> [Your objective]: Each line of the data holding "pvMkRes" should be found and copied.

> [Extracted data]:
• • •

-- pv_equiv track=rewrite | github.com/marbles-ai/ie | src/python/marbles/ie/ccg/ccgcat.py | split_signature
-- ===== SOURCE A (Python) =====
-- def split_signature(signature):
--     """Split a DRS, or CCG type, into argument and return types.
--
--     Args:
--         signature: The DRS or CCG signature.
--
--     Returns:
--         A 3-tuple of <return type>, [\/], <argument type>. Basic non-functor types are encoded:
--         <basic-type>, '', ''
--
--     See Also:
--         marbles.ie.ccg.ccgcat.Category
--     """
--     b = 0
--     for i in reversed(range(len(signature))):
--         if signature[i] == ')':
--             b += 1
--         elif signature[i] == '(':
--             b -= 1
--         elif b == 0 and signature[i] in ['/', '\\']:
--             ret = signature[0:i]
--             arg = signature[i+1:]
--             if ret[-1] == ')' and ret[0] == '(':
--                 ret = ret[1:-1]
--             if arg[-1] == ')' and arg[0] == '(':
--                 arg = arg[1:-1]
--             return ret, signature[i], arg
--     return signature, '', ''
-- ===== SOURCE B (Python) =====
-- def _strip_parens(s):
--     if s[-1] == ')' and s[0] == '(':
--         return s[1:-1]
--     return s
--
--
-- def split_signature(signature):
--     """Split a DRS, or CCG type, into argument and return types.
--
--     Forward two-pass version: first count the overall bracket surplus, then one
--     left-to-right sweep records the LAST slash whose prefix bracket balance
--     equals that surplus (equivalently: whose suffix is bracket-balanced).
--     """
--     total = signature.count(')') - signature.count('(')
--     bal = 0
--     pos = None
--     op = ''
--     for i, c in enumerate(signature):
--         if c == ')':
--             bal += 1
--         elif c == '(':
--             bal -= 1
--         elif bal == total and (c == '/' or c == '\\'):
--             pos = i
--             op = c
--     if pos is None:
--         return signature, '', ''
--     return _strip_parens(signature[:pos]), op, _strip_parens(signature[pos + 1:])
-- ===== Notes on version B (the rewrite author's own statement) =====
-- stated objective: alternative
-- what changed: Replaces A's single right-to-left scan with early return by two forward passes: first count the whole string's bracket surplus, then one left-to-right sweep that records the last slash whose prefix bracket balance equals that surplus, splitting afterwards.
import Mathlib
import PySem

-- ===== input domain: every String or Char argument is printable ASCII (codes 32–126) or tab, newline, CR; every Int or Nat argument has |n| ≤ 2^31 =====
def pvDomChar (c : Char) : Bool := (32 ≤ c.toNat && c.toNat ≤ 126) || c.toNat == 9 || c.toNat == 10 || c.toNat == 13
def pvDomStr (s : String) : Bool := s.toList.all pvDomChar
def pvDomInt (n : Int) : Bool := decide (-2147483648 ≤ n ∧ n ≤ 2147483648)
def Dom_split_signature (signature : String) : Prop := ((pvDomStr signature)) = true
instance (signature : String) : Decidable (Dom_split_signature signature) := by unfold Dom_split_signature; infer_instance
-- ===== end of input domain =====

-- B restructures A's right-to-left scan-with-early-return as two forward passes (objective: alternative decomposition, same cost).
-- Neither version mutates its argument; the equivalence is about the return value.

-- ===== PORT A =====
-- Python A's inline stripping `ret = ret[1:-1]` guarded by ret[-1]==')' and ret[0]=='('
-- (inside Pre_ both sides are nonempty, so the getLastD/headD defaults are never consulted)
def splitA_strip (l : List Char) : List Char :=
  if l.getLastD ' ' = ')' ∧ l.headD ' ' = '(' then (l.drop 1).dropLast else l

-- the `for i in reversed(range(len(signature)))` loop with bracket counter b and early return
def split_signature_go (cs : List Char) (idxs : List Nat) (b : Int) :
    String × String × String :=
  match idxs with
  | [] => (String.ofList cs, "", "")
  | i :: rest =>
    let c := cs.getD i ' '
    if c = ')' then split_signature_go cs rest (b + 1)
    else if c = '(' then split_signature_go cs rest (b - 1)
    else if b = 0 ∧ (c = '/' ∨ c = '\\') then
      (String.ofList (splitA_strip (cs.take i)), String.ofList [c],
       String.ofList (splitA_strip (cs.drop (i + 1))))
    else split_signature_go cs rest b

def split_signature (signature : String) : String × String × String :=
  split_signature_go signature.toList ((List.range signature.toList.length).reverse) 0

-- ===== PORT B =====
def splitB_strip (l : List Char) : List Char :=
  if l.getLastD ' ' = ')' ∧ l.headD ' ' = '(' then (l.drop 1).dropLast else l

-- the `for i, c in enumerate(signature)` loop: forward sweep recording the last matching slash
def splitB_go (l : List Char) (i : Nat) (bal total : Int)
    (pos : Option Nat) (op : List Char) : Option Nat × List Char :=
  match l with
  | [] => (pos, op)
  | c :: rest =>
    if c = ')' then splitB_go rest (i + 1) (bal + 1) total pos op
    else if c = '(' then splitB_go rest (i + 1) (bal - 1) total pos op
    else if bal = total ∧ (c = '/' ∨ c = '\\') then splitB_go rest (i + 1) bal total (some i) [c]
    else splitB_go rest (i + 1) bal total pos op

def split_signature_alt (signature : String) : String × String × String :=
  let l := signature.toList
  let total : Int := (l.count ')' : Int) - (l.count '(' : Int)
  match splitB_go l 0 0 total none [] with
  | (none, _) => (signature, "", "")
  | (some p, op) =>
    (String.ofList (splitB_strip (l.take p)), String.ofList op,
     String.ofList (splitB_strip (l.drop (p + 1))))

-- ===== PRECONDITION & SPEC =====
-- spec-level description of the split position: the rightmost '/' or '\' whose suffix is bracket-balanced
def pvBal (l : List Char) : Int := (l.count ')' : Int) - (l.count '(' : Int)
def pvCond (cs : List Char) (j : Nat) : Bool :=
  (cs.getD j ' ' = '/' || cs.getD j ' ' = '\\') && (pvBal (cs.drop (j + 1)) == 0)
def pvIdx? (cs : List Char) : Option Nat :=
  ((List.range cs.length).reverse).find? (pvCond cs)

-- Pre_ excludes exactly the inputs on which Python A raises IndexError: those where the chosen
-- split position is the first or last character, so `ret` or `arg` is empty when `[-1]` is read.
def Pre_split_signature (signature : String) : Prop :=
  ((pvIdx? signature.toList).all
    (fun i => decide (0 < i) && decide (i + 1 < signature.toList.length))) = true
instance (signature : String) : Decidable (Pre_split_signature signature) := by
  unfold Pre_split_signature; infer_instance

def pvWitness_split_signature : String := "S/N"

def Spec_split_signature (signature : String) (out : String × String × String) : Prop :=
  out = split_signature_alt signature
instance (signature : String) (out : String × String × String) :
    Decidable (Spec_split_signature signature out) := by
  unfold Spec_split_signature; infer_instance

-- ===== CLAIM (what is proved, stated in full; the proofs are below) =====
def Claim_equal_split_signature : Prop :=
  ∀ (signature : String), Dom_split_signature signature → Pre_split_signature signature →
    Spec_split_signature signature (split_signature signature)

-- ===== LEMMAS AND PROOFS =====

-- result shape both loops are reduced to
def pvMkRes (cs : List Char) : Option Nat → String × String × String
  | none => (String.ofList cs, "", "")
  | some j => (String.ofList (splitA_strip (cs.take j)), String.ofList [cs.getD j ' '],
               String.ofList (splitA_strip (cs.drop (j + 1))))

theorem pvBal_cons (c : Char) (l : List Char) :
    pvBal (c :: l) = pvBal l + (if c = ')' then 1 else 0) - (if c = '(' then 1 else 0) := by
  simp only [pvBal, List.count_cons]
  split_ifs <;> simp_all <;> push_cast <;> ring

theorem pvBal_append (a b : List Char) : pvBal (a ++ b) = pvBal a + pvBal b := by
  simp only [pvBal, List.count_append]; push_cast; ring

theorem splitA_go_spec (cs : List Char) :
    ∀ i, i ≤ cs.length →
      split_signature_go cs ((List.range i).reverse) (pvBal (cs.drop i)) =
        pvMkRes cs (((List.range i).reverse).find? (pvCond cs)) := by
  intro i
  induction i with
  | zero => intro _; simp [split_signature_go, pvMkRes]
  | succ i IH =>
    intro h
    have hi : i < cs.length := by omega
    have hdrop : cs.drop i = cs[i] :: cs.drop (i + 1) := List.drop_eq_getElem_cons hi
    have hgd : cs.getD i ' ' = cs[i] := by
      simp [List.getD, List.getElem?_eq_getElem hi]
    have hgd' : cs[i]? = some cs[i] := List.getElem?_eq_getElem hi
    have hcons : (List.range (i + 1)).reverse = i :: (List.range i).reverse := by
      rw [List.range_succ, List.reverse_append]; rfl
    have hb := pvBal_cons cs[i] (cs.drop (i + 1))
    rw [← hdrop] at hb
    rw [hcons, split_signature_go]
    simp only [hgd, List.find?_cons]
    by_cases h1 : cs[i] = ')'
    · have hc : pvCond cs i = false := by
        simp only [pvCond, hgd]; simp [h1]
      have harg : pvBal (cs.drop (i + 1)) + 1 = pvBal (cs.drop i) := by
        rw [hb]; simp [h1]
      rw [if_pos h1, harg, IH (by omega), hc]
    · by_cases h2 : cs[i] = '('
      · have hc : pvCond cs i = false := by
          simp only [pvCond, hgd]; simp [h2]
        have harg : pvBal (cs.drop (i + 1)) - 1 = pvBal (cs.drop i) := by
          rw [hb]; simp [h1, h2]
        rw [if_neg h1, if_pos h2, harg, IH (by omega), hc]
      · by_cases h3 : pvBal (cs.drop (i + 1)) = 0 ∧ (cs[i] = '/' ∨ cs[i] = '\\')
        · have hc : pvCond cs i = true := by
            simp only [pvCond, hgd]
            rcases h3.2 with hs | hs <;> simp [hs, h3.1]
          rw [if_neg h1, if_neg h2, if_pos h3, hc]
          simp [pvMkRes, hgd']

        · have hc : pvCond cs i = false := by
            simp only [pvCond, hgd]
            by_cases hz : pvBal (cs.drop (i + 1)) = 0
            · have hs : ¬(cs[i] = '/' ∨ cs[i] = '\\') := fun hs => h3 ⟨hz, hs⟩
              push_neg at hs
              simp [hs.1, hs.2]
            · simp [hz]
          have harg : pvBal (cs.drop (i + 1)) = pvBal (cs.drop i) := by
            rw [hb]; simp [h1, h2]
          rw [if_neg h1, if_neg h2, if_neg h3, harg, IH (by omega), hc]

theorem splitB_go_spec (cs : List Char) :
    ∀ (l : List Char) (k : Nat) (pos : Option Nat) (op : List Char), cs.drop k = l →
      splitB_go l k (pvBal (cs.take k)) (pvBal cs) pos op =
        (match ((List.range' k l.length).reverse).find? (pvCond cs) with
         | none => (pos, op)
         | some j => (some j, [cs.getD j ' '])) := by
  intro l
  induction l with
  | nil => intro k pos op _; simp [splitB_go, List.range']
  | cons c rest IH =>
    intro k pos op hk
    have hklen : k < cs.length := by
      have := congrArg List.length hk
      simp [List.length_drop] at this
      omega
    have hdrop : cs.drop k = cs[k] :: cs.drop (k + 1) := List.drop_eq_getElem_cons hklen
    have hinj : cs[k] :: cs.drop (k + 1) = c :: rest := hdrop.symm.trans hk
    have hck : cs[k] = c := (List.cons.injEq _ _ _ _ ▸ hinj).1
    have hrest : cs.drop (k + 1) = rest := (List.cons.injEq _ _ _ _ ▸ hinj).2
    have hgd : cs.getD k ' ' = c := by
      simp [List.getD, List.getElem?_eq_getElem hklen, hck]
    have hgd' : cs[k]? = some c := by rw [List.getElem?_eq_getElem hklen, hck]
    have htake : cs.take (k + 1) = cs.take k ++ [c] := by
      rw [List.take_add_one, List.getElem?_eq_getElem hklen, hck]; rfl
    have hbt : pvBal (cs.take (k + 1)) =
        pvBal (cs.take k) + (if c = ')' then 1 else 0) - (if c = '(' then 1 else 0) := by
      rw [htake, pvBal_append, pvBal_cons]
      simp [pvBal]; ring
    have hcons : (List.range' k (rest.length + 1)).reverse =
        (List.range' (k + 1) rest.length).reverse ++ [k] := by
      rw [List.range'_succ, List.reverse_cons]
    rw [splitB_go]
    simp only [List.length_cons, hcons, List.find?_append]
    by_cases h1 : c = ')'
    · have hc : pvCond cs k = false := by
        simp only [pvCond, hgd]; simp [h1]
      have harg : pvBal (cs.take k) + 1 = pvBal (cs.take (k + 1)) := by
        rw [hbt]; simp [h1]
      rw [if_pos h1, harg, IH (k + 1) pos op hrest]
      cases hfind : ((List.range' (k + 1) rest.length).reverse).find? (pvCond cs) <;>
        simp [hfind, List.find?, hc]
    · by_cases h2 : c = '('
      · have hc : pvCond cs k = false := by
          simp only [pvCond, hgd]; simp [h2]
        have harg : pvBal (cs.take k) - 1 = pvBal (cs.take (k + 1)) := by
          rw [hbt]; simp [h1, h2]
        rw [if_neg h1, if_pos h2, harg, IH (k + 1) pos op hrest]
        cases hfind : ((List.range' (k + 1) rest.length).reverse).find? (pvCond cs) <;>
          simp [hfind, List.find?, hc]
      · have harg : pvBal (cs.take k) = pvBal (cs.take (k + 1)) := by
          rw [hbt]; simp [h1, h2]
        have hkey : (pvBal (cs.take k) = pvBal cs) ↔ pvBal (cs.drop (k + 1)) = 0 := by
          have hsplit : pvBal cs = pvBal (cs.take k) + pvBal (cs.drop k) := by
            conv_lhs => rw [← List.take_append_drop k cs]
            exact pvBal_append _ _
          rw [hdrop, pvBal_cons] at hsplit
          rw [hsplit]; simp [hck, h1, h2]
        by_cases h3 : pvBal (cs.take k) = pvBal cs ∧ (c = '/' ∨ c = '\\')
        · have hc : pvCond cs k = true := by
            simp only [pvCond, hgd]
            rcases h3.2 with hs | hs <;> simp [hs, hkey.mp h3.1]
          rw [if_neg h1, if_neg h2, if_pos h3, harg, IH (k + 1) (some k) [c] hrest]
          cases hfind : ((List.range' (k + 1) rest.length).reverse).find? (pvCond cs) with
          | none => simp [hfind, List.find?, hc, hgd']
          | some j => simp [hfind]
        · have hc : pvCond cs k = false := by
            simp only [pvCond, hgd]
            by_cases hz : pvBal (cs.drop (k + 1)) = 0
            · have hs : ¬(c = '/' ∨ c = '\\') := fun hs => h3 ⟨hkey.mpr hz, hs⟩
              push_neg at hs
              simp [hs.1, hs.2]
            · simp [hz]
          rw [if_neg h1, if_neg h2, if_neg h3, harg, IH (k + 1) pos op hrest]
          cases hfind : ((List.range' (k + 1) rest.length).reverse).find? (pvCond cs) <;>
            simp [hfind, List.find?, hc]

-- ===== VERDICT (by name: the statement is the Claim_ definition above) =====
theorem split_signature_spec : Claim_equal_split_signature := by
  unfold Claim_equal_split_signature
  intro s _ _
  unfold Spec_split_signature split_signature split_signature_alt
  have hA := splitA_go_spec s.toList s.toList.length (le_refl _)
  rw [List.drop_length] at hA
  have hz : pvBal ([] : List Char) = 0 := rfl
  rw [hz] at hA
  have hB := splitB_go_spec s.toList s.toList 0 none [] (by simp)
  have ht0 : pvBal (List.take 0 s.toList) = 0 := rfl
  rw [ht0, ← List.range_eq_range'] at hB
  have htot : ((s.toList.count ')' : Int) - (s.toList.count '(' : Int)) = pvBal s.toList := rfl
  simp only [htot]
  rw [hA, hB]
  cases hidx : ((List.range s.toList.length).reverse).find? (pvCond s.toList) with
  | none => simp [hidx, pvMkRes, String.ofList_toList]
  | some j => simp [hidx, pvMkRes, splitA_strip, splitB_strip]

• • •

> [Written solution]:
def pvMkRes (cs : List Char) : Option Nat → String × String × String
        pvMkRes cs (((List.range i).reverse).find? (pvCond cs)) := by
  | zero => intro _; simp [split_signature_go, pvMkRes]
          simp [pvMkRes, hgd']
  | none => simp [hidx, pvMkRes, String.ofList_toList]
  | some j => simp [hidx, pvMkRes, splitA_strip, splitB_strip]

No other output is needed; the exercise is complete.